■ **Material provided**
-- pv_equiv track=rewrite | github.com/Anbionchik/Git_brain_lessons | Lesson4/Exercise2.py | second_list_generator
-- ===== SOURCE A (Python) =====
-- def second_list_generator(first_list):
--     previous_value = None
--
--     for i in first_list:
--         if previous_value is None or i <= previous_value:
--             previous_value = i
--         else:
--             previous_value = i
--             yield i
-- ===== SOURCE B (Python) =====
-- def second_list_generator(first_list):
--     # Materialize, collect qualifying elements back-to-front by index, then
--     # reverse and yield. (Not lazy like A; return sequence is identical.)
--     xs = list(first_list)
--     out = []
--     for k in range(len(xs) - 1, 0, -1):
--         if not (xs[k] <= xs[k - 1]):
--             out.append(xs[k])
--     out.reverse()
--     yield from out
-- ===== Notes on version B (the rewrite author's own statement) =====
-- stated objective: alternative
-- what changed: Replaces A's forward single pass carrying a previous_value sentinel with a backward index loop over the materialized list that collects qualifying elements back-to-front and reverses the result before yielding.
import Mathlib
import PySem

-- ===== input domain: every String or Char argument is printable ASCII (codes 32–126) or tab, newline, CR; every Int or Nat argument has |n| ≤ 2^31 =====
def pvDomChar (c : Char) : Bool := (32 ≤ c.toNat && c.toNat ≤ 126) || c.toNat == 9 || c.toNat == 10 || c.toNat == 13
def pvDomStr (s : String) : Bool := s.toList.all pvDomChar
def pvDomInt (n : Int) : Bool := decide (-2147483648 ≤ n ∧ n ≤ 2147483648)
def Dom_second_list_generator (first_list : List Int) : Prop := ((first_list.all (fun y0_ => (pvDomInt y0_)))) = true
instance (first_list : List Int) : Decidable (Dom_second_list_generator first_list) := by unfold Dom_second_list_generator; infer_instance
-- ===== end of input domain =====

-- B replaces A's forward sentinel-state pass with a backward index loop collecting back-to-front, then a reverse;
-- same yielded sequence (B is not lazy, unlike A's generator; return-value equivalence only).
-- ===== PORT A =====
-- loop of A: carries previous_value (Option Int = None sentinel), yields i when prev is some p and not (i <= p)
def pvGoA (first_list : List Int) (previous_value : Option Int) : List Int :=
  match first_list with
  | [] => []
  | i :: rest =>
    match previous_value with
    | none => pvGoA rest (some i)
    | some p => if i ≤ p then pvGoA rest (some i) else i :: pvGoA rest (some i)

def second_list_generator (first_list : List Int) : List Int :=
  pvGoA first_list none

-- ===== PORT B =====
-- for k in range(len(xs)-1, 0, -1): if not (xs[k] <= xs[k-1]): out.append(xs[k]); out.reverse()
-- indices k and k-1 are always in range here, so pyGetD is exact for xs[k] / xs[k-1]
def second_list_generator_alt (first_list : List Int) : List Int :=
  ((PySem.List.pyRange ((first_list.length : Int) - 1) 0 (-1)).foldl
    (fun out k =>
      if !(PySem.List.pyGetD first_list k 0 ≤ PySem.List.pyGetD first_list (k - 1) 0) then
        out ++ [PySem.List.pyGetD first_list k 0]
      else out) []).reverse

-- ===== PRECONDITION & SPEC =====
def Spec_second_list_generator (first_list : List Int) (out : List Int) : Prop := out = second_list_generator_alt first_list
instance (first_list : List Int) (out : List Int) : Decidable (Spec_second_list_generator first_list out) := by unfold Spec_second_list_generator; infer_instance

-- ===== CLAIM =====
def Claim_equal_second_list_generator : Prop := ∀ (first_list : List Int), Dom_second_list_generator first_list → Spec_second_list_generator first_list (second_list_generator first_list)

-- ===== LEMMAS AND PROOFS =====

-- A equals the consecutive-pair filter (characterisation of A's loop)
theorem pvGoA_eq (rest : List Int) : ∀ p : Int,
    pvGoA rest (some p) = (((p :: rest).zip rest).filter (fun pc => !(pc.2 ≤ pc.1))).map Prod.snd := by
  induction rest with
  | nil => intro p; simp [pvGoA]
  | cons i rest ih =>
    intro p
    by_cases h : i ≤ p
    · simp [pvGoA, List.zip, h, ih i]
    · simp [pvGoA, List.zip, h, ih i]

-- the forward index range 1..n-1 mapped to (xs[k-1], xs[k]) is exactly the consecutive-pair zip
theorem map_pyRange_eq_zip (xs : List Int) :
    (PySem.List.pyRange 1 (xs.length : Int) 1).map
        (fun k => (PySem.List.pyGetD xs (k - 1) 0, PySem.List.pyGetD xs k 0))
      = xs.zip xs.tail := by
  rw [PySem.List.pyRange_one]
  apply List.ext_getElem
  · simp [List.length_zip, List.length_tail]
  · intro j h1 h2
    simp only [List.getElem_map, List.getElem_range, List.getElem_zip]
    have hlen : ((xs.length : Int) - 1).toNat = xs.length - 1 := by omega
    simp only [List.length_map, List.length_range, hlen] at h1
    have hj1 : j < xs.length := by omega
    have hj2 : j + 1 < xs.length := by omega
    have e1 : (1 : Int) + (j : Int) - 1 = ((j : Nat) : Int) := by omega
    have e2 : (1 : Int) + (j : Int) = (((j + 1 : Nat)) : Int) := by push_cast; omega
    rw [e1, e2, PySem.List.pyGetD_natCast, PySem.List.pyGetD_natCast]
    simp [List.getD_eq_getElem?_getD, List.getElem?_eq_getElem hj1,
      List.getElem?_eq_getElem hj2, List.getElem_tail]

-- ===== VERDICT =====
theorem second_list_generator_spec : Claim_equal_second_list_generator := by
  intro xs _
  unfold Spec_second_list_generator second_list_generator second_list_generator_alt
  rw [PySem.List.foldl_append_if, PySem.List.pyRange_neg_one_eq_reverse]
  simp only [List.nil_append, zero_add, sub_add_cancel]
  rw [List.filter_reverse, List.map_reverse, List.reverse_reverse]
  have key : ((PySem.List.pyRange 1 (xs.length : Int) 1).filter
        (fun k => !(PySem.List.pyGetD xs k 0 ≤ PySem.List.pyGetD xs (k - 1) 0))).map
        (fun k => PySem.List.pyGetD xs k 0)
      = ((xs.zip xs.tail).filter (fun pc => !(pc.2 ≤ pc.1))).map Prod.snd := by
    rw [← map_pyRange_eq_zip xs, List.filter_map, List.map_map]
    rfl
  rw [key]
  cases xs with
  | nil => simp [pvGoA]
  | cons a rest => simpa [pvGoA] using pvGoA_eq rest a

■ **Aim of the task**
Using only the listing above, restate exactly the lines from the line containing "if !(PySem.List.pyGetD first_list" through the line containing "(fun k => (PySem.List.pyGetD", both included.

■ **Result**
      if !(PySem.List.pyGetD first_list k 0 ≤ PySem.List.pyGetD first_list (k - 1) 0) then
        out ++ [PySem.List.pyGetD first_list k 0]
      else out) []).reverse

-- ===== PRECONDITION & SPEC =====
def Spec_second_list_generator (first_list : List Int) (out : List Int) : Prop := out = second_list_generator_alt first_list
instance (first_list : List Int) (out : List Int) : Decidable (Spec_second_list_generator first_list out) := by unfold Spec_second_list_generator; infer_instance

-- ===== CLAIM =====
def Claim_equal_second_list_generator : Prop := ∀ (first_list : List Int), Dom_second_list_generator first_list → Spec_second_list_generator first_list (second_list_generator first_list)

-- ===== LEMMAS AND PROOFS =====

-- A equals the consecutive-pair filter (characterisation of A's loop)
theorem pvGoA_eq (rest : List Int) : ∀ p : Int,
    pvGoA rest (some p) = (((p :: rest).zip rest).filter (fun pc => !(pc.2 ≤ pc.1))).map Prod.snd := by
  induction rest with
  | nil => intro p; simp [pvGoA]
  | cons i rest ih =>
    intro p
    by_cases h : i ≤ p
    · simp [pvGoA, List.zip, h, ih i]
    · simp [pvGoA, List.zip, h, ih i]

-- the forward index range 1..n-1 mapped to (xs[k-1], xs[k]) is exactly the consecutive-pair zip
theorem map_pyRange_eq_zip (xs : List Int) :
    (PySem.List.pyRange 1 (xs.length : Int) 1).map
        (fun k => (PySem.List.pyGetD xs (k - 1) 0, PySem.List.pyGetD xs k 0))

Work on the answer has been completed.